Problem description
Collect each line of the entries that holds the string "name".

——

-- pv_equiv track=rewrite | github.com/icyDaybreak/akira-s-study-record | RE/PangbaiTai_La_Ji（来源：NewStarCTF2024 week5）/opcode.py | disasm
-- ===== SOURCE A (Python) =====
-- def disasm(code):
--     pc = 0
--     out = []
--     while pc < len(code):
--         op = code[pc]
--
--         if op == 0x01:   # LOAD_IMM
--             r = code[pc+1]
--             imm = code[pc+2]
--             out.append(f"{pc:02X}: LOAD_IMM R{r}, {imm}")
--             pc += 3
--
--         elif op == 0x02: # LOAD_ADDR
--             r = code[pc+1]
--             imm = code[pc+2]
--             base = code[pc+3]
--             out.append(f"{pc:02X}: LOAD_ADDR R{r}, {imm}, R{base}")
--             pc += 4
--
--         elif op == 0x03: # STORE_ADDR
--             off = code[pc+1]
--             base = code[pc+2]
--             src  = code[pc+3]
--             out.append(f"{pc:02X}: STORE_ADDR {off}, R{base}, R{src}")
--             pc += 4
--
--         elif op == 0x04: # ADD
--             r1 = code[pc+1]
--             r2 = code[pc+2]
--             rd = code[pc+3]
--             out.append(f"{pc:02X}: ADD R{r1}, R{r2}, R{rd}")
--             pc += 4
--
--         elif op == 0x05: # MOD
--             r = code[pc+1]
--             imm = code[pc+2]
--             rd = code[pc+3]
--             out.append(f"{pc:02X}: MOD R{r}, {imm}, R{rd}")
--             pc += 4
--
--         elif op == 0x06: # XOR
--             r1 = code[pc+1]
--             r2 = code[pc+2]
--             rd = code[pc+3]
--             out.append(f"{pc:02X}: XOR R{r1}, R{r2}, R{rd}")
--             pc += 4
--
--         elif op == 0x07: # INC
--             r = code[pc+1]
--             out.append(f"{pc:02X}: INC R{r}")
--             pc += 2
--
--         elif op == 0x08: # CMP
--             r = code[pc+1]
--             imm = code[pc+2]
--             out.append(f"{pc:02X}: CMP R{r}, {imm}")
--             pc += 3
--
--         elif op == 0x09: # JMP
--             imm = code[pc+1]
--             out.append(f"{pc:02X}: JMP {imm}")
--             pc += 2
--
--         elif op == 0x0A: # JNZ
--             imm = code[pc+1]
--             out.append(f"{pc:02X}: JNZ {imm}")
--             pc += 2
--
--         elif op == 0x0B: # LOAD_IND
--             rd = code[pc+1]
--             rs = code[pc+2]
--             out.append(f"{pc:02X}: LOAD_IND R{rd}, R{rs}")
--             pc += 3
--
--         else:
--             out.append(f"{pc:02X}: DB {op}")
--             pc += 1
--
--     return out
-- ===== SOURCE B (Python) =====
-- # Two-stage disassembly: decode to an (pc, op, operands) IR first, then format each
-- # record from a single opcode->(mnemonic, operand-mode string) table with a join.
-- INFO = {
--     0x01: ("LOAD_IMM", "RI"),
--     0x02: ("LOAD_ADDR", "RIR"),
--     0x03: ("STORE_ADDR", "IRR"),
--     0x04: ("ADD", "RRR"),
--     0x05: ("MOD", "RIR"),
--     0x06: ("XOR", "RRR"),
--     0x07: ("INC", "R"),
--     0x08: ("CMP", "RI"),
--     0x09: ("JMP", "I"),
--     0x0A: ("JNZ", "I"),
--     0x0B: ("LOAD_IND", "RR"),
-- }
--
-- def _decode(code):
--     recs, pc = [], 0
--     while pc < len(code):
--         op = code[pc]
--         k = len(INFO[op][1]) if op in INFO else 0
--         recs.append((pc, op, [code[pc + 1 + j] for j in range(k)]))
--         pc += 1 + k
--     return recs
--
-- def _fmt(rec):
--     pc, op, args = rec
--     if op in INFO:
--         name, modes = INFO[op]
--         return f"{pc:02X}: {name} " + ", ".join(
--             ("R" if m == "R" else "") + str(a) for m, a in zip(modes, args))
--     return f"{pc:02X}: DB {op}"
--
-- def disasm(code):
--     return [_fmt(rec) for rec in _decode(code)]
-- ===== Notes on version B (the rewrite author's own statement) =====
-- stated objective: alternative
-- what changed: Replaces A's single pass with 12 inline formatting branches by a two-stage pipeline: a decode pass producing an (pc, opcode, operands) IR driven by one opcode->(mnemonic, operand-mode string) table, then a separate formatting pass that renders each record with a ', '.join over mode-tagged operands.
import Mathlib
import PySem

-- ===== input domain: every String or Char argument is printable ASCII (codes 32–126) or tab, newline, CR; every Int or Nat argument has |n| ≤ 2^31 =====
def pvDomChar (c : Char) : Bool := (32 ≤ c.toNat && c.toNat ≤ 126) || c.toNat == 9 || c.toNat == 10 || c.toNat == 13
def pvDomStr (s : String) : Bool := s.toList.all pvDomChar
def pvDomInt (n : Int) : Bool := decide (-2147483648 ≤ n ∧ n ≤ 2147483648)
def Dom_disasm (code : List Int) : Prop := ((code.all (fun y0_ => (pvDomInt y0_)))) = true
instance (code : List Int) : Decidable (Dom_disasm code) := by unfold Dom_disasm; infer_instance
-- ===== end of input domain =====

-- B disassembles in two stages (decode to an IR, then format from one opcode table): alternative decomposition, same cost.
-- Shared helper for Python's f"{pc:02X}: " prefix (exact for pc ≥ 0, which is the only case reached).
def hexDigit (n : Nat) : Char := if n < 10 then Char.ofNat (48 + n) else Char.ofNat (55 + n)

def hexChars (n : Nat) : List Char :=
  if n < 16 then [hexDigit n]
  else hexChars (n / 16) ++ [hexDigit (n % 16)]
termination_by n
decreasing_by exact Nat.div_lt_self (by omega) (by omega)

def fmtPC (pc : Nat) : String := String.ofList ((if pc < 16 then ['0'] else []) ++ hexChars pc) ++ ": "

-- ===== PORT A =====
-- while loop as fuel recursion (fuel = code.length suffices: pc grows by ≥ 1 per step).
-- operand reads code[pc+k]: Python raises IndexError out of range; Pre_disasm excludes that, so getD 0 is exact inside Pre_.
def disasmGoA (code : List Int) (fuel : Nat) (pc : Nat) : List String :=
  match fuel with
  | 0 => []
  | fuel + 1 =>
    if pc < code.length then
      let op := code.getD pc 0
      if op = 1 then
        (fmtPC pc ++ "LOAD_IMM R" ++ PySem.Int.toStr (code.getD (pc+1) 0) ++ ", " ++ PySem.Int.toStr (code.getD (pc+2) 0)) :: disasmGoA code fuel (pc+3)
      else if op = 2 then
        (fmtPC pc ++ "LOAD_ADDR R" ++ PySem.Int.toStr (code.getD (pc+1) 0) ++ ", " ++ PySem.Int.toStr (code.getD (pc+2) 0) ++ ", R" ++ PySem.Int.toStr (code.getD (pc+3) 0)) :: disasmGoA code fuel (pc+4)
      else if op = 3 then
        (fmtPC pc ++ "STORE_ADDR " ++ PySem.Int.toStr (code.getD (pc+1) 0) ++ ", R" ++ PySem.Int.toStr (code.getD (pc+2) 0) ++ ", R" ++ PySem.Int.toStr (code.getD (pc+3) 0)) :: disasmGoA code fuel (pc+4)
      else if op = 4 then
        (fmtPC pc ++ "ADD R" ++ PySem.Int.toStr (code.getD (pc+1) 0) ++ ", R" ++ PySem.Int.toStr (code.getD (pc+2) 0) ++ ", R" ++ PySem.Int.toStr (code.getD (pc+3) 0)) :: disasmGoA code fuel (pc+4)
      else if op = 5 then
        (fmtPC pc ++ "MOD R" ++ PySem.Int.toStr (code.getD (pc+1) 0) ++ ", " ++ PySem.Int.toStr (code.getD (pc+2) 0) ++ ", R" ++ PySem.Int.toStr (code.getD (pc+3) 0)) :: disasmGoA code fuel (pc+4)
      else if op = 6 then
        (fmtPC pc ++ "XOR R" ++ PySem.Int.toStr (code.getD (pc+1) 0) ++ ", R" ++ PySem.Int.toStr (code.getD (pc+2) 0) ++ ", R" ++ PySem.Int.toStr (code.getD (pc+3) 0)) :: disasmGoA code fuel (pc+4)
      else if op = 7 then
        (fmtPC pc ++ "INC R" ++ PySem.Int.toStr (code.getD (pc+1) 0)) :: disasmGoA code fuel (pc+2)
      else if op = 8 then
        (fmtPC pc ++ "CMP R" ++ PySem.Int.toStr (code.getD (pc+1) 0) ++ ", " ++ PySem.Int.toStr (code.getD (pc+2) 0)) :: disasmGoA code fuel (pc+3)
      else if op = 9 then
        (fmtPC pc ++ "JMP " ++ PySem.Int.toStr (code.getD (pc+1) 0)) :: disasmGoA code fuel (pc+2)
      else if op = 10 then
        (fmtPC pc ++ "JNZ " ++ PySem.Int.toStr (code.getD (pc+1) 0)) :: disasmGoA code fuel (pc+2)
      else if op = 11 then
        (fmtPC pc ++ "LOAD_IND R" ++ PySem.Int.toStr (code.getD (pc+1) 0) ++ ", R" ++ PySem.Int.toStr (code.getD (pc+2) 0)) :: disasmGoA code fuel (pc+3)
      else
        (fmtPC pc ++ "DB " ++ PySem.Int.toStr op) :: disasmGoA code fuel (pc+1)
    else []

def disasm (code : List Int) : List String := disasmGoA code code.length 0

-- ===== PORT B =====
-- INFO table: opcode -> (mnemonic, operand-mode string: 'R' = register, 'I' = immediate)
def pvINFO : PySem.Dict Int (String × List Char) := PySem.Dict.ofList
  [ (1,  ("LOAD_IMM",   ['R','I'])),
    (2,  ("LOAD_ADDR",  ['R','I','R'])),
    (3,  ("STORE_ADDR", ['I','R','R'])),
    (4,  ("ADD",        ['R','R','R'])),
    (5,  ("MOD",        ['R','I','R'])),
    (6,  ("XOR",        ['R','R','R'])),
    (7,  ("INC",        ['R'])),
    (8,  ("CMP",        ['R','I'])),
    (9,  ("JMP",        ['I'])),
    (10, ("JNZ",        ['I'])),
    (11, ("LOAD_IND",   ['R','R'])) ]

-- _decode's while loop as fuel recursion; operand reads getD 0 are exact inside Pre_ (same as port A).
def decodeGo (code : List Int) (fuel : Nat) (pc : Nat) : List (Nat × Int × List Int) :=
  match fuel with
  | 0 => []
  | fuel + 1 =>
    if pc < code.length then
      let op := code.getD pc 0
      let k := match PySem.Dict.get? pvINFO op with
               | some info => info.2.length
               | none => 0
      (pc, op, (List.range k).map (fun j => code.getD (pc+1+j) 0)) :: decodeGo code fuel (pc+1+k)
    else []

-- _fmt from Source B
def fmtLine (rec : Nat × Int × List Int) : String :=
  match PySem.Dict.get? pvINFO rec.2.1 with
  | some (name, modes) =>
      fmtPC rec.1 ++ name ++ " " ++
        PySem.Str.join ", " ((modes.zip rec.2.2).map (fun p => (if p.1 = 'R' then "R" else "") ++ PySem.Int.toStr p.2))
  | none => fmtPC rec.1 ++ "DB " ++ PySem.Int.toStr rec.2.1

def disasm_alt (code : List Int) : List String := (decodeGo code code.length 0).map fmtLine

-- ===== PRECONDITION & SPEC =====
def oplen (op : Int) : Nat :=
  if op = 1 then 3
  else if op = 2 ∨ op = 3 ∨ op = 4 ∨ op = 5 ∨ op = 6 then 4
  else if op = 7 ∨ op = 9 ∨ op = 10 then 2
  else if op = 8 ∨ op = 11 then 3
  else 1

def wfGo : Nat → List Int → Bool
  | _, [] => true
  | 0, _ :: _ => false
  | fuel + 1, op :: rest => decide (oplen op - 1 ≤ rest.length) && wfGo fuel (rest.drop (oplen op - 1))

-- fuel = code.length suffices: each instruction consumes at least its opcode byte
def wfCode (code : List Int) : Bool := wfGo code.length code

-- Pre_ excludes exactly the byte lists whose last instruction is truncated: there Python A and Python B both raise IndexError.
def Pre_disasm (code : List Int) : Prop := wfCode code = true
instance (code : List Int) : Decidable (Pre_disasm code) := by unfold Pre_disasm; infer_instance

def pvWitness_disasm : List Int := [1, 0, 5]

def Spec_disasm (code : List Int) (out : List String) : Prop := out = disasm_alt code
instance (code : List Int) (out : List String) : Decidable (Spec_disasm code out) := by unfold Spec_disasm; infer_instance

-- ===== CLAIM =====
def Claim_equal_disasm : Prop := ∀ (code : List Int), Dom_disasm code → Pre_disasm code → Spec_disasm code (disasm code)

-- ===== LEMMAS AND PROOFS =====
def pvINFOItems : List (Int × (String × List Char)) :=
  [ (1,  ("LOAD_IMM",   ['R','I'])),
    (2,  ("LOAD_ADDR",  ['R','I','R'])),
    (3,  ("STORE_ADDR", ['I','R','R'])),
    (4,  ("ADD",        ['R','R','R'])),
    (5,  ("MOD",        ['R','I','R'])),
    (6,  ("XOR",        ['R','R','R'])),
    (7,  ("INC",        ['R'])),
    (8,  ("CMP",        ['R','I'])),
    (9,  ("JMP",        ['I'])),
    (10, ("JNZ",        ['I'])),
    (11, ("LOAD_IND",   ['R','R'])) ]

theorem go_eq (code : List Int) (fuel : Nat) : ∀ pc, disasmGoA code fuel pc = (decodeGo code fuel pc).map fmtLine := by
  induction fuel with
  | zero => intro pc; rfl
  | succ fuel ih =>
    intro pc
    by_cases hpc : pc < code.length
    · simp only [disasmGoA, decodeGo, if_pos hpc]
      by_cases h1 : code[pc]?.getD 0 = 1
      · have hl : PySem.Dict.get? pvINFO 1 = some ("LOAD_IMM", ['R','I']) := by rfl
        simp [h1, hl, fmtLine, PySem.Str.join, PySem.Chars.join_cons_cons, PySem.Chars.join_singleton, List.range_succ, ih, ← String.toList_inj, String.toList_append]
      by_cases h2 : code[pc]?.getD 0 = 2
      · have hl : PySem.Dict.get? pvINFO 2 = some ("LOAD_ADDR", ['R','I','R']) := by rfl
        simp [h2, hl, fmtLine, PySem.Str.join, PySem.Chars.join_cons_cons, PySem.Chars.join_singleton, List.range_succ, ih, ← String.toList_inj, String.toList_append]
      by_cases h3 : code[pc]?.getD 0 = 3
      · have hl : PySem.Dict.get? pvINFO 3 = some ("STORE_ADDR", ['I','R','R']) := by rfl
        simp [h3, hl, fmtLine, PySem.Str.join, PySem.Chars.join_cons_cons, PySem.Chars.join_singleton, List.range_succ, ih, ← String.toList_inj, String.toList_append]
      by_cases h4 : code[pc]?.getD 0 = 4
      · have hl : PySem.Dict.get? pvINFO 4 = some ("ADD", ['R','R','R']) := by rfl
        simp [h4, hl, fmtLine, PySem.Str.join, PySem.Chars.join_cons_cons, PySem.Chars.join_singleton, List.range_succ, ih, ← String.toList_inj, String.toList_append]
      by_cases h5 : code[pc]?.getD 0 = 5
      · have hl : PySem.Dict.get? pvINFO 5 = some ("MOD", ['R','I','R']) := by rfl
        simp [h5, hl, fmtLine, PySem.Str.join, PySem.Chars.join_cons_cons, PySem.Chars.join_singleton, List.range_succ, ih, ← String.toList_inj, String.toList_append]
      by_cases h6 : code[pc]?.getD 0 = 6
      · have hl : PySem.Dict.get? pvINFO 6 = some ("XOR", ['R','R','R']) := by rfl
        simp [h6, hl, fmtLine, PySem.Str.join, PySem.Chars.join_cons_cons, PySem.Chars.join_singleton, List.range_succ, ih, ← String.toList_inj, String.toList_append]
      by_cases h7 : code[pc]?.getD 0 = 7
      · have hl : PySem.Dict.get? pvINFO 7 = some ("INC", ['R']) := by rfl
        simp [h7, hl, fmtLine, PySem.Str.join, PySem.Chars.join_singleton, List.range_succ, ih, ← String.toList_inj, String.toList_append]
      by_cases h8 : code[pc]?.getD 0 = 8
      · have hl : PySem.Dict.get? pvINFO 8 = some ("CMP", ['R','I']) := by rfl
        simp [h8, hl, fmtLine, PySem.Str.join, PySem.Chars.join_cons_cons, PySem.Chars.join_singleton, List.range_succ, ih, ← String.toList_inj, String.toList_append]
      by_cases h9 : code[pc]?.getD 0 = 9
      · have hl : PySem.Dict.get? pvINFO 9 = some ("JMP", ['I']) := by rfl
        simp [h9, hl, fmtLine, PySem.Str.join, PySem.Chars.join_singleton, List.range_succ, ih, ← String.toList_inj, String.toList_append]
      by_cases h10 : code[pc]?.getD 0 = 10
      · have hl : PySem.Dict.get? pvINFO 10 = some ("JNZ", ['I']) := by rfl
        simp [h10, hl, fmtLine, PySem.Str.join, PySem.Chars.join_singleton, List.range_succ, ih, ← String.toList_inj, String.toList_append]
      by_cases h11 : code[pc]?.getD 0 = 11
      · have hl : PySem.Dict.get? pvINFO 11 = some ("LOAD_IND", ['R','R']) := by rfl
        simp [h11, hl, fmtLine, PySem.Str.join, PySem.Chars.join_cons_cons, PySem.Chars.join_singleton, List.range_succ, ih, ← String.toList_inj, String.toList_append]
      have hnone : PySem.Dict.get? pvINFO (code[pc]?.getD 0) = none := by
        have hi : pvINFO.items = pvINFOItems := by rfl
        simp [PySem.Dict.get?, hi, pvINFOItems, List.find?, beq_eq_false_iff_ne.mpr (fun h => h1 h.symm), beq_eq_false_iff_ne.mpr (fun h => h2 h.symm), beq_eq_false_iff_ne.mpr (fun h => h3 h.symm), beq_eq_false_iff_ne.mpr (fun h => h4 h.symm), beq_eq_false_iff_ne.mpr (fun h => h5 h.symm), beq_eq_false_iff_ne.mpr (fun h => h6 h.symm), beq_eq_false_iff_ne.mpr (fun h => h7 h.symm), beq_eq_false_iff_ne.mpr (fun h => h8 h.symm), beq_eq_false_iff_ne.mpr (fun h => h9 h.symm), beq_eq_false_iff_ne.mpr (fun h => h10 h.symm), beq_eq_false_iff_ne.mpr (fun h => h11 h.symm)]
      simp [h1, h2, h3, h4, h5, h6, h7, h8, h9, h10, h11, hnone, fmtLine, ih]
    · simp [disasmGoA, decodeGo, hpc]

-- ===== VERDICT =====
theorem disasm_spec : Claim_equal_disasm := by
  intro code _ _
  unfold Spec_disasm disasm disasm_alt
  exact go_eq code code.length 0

——

Result of this exercise
--         name, modes = INFO[op]
--         return f"{pc:02X}: {name} " + ", ".join(
  | some (name, modes) =>
      fmtPC rec.1 ++ name ++ " " ++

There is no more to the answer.